→ Brief
If a line of the records contains the word "machine", list it.
>>>
-- pv_equiv track=rewrite | github.com/Dagobert42/ThesisHackathon | helpers.py | tag_exemplar
-- ===== SOURCE A (Python) =====
-- def tag_exemplar(sentence, labels):
--     sample = ""
--     last_label = "null"
--     for word, label in zip(sentence, labels):
--         if label != last_label and last_label != "null":
--                 sample += f"</{last_label}> "
--         if label != last_label and label != "null":
--                 sample += f"<{label}> "
--         sample += word + " "
--         last_label = label
--
--     return sample.strip(" . ") + '.'
-- ===== SOURCE B (Python) =====
-- from itertools import groupby
--
-- def tag_exemplar(sentence, labels):
--     parts = []
--     prev = None
--     for lab, grp in groupby(zip(sentence, labels), key=lambda p: p[1]):
--         if prev is not None and prev != "null":
--             parts.append(f"</{prev}> ")
--         if lab != "null":
--             parts.append(f"<{lab}> ")
--         for word, _ in grp:
--             parts.append(word + " ")
--         prev = lab
--     return "".join(parts).strip(" . ") + "."
-- ===== Notes on version B (the rewrite author's own statement) =====
-- stated objective: idiomatic
-- what changed: B replaces A's per-word state machine (last_label carried across every word, tags emitted word by word) with itertools.groupby over zip(sentence, labels): maximal runs of equal labels are formed first and each run emits its closing/opening tags once, words collected per run and joined at the end.
import Mathlib
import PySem

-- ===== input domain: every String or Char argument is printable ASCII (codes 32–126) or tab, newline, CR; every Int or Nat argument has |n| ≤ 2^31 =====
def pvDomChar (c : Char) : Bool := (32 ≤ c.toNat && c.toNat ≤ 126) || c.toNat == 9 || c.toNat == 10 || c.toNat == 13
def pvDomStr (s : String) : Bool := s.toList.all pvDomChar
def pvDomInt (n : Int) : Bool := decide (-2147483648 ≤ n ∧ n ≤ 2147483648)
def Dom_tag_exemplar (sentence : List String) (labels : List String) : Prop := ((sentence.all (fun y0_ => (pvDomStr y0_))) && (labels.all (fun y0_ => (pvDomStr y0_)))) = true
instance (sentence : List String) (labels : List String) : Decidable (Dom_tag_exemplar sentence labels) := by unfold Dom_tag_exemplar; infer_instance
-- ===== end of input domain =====

-- B re-groups the (word, label) pairs into maximal runs of equal labels (itertools.groupby style)
-- and emits each run's tags once, instead of A's per-word state machine; equal return value, no speed claim.

-- ===== PORT A =====
-- A's loop: state (sample, last_label), one step per (word, label) pair of zip(sentence, labels).
def tag_exemplar (sentence : List String) (labels : List String) : String :=
  PySem.Str.stripChars
    (((List.zip sentence labels).foldl
      (fun (st : String × String) wl =>
        let s1 := if wl.2 ≠ st.2 ∧ st.2 ≠ "null" then st.1 ++ "</" ++ st.2 ++ "> " else st.1
        let s2 := if wl.2 ≠ st.2 ∧ wl.2 ≠ "null" then s1 ++ "<" ++ wl.2 ++ "> " else s1
        (s2 ++ wl.1 ++ " ", wl.2))
      ("", "null")).1) " . " ++ "."

-- ===== PORT B =====
-- itertools.groupby(zip(sentence, labels), key = label): maximal runs of equal labels,
-- each run as (label, words of the run).
def bGroups : List (String × String) → List (String × List String)
  | [] => []
  | (w, l) :: rest =>
      (l, w :: (rest.takeWhile (fun p => p.2 == l)).map Prod.fst) ::
        bGroups (rest.dropWhile (fun p => p.2 == l))
  termination_by l => l.length
  decreasing_by
    have := List.length_dropWhile_le (fun p : String × String => p.2 == l) rest
    simp; omega

-- B's loop over the groups, carrying the previous group's label (None before the first group).
def bEmit (prev : Option String) : List (String × List String) → String
  | [] => ""
  | (lab, ws) :: gs =>
      (match prev with
       | some p => if p ≠ "null" then "</" ++ p ++ "> " else ""
       | none => "")
      ++ (if lab ≠ "null" then "<" ++ lab ++ "> " else "")
      ++ String.join (ws.map (· ++ " "))
      ++ bEmit (some lab) gs

def tag_exemplar_alt (sentence : List String) (labels : List String) : String :=
  PySem.Str.stripChars (bEmit none (bGroups (List.zip sentence labels))) " . " ++ "."

-- ===== PRECONDITION & SPEC =====
def Spec_tag_exemplar (sentence : List String) (labels : List String) (out : String) : Prop := out = tag_exemplar_alt sentence labels
instance (sentence : List String) (labels : List String) (out : String) : Decidable (Spec_tag_exemplar sentence labels out) := by unfold Spec_tag_exemplar; infer_instance

-- ===== CLAIM (what is proved, stated in full; the proofs are below) =====
def Claim_equal_tag_exemplar : Prop := ∀ (sentence : List String) (labels : List String), Dom_tag_exemplar sentence labels → Spec_tag_exemplar sentence labels (tag_exemplar sentence labels)

-- ===== LEMMAS AND PROOFS =====

theorem foldl_append_init (l : List String) : ∀ (a : String), l.foldl (· ++ ·) a = a ++ l.foldl (· ++ ·) "" := by
  induction l with
  | nil => simp
  | cons x xs ih =>
    intro a
    simp only [List.foldl_cons]
    rw [ih (a ++ x), ih ("" ++ x)]
    simp [String.append_assoc]

theorem join_cons (s : String) (l : List String) : String.join (s :: l) = s ++ String.join l := by
  simp only [String.join, List.foldl_cons]
  rw [foldl_append_init]
  simp

-- A's per-pair emission, the suffix produced by A's loop from a given last_label.
def emitA (last : String) : List (String × String) → String
  | [] => ""
  | (w, l) :: rest =>
      (if l ≠ last ∧ last ≠ "null" then "</" ++ last ++ "> " else "")
      ++ (if l ≠ last ∧ l ≠ "null" then "<" ++ l ++ "> " else "")
      ++ w ++ " " ++ emitA l rest

theorem loopA (ps : List (String × String)) : ∀ (s last : String),
    ((ps.foldl
      (fun (st : String × String) wl =>
        let s1 := if wl.2 ≠ st.2 ∧ st.2 ≠ "null" then st.1 ++ "</" ++ st.2 ++ "> " else st.1
        let s2 := if wl.2 ≠ st.2 ∧ wl.2 ≠ "null" then s1 ++ "<" ++ wl.2 ++ "> " else s1
        (s2 ++ wl.1 ++ " ", wl.2))
      (s, last)).1) = s ++ emitA last ps := by
  induction ps with
  | nil => simp [emitA]
  | cons p rest ih =>
    intro s last
    obtain ⟨w, l⟩ := p
    simp only [List.foldl_cons, emitA, ih]
    split_ifs <;> simp only [String.append_assoc, String.empty_append]

-- pairs whose label equals `last` contribute only their words
theorem emitA_run (xs : List (String × String)) : ∀ (ys : List (String × String)) (last : String),
    (∀ p ∈ xs, p.2 = last) →
    emitA last (xs ++ ys) = String.join (xs.map (fun p => p.1 ++ " ")) ++ emitA last ys := by
  induction xs with
  | nil => intro ys last _; simp [String.join]
  | cons p rest ih =>
    intro ys last h
    obtain ⟨w, l⟩ := p
    have hl : l = last := h (w, l) (by simp)
    subst hl
    simp only [List.cons_append, emitA, List.map_cons]
    rw [join_cons, ih ys l (fun q hq => h q (by simp [hq]))]
    simp [String.append_assoc]

theorem head_dropWhile_false {α : Type} (p : α → Bool) (l : List α) (a : α) (as : List α) :
    l.dropWhile p = a :: as → p a = false := by
  induction l with
  | nil => simp
  | cons x xs ih =>
    intro h
    rw [List.dropWhile_cons] at h
    split at h
    · exact ih h
    · cases h; simp_all

-- core: A's per-pair emission equals B's per-run emission, provided the head pair's label
-- differs from `last` or `last` is "null" (both hold at every point B calls it).
theorem emitA_eq_bEmit (n : Nat) : ∀ (ps : List (String × String)) (last : String),
    ps.length ≤ n →
    (∀ w l rest, ps = (w, l) :: rest → l ≠ last ∨ last = "null") →
    emitA last ps = bEmit (some last) (bGroups ps) := by
  induction n with
  | zero =>
    intro ps last hlen _
    have : ps = [] := by cases ps <;> simp_all
    subst this; rw [bGroups]; rfl
  | succ n ih =>
    intro ps last hlen hhead
    cases ps with
    | nil => rw [bGroups]; rfl
    | cons p rest =>
      obtain ⟨w, l⟩ := p
      have hcase := hhead w l rest rfl
      have hsplit := List.takeWhile_append_dropWhile (p := fun q : String × String => q.2 == l) (l := rest)
      have hrun : emitA l rest
          = String.join ((rest.takeWhile (fun q => q.2 == l)).map (fun q => q.1 ++ " "))
            ++ emitA l (rest.dropWhile (fun q => q.2 == l)) := by
        conv_lhs => rw [← hsplit]
        exact emitA_run _ _ _ (fun q hq => by
          have := List.mem_takeWhile_imp hq; simpa using this)
      have hdroplen : (rest.dropWhile (fun q : String × String => q.2 == l)).length ≤ n := by
        have := List.length_dropWhile_le (fun q : String × String => q.2 == l) rest
        simp at hlen; omega
      have hrec : emitA l (rest.dropWhile (fun q : String × String => q.2 == l))
          = bEmit (some l) (bGroups (rest.dropWhile (fun q : String × String => q.2 == l))) := by
        apply ih _ _ hdroplen
        intro w' l' rest' heq
        left
        have := head_dropWhile_false _ _ _ _ heq
        simpa using this
      rw [bGroups]
      simp only [bEmit, emitA]
      rw [hrun, hrec]
      have hclose : (if l ≠ last ∧ last ≠ "null" then "</" ++ last ++ "> " else "")
          = (if last ≠ "null" then "</" ++ last ++ "> " else "") := by
        rcases hcase with h | h
        · simp [h]
        · simp [h]
      have hopen : (if l ≠ last ∧ l ≠ "null" then "<" ++ l ++ "> " else "")
          = (if l ≠ "null" then "<" ++ l ++ "> " else "") := by
        rcases hcase with h | h
        · simp [h]
        · subst h
          by_cases hl : l = "null" <;> simp [hl]
      rw [hclose, hopen]
      simp only [List.map_cons, List.map_map]
      rw [join_cons]
      simp [String.append_assoc]
      congr 1

theorem bEmit_none_eq_null (gs : List (String × List String)) :
    bEmit none gs = bEmit (some "null") gs := by
  cases gs with
  | nil => rfl
  | cons g gs => obtain ⟨lab, ws⟩ := g; simp [bEmit]

-- ===== VERDICT (by name: the statement is the Claim_ definition above) =====
theorem tag_exemplar_spec : Claim_equal_tag_exemplar := by
  intro sentence labels _
  unfold Spec_tag_exemplar tag_exemplar tag_exemplar_alt
  rw [loopA, bEmit_none_eq_null,
    ← emitA_eq_bEmit (List.zip sentence labels).length _ _ le_rfl
      (by intro w l rest h; right; rfl)]
  simp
<<<
→ Written answer
-- what changed: B replaces A's per-word state machine (last_label carried across every word, tags emitted word by word) with itertools.groupby over zip(sentence, labels): maximal runs of equal labels are formed first and each run emits its closing/opening tags once, words collected per run and joined at the end.
-- and emits each run's tags once, instead of A's per-word state machine; equal return value, no speed claim.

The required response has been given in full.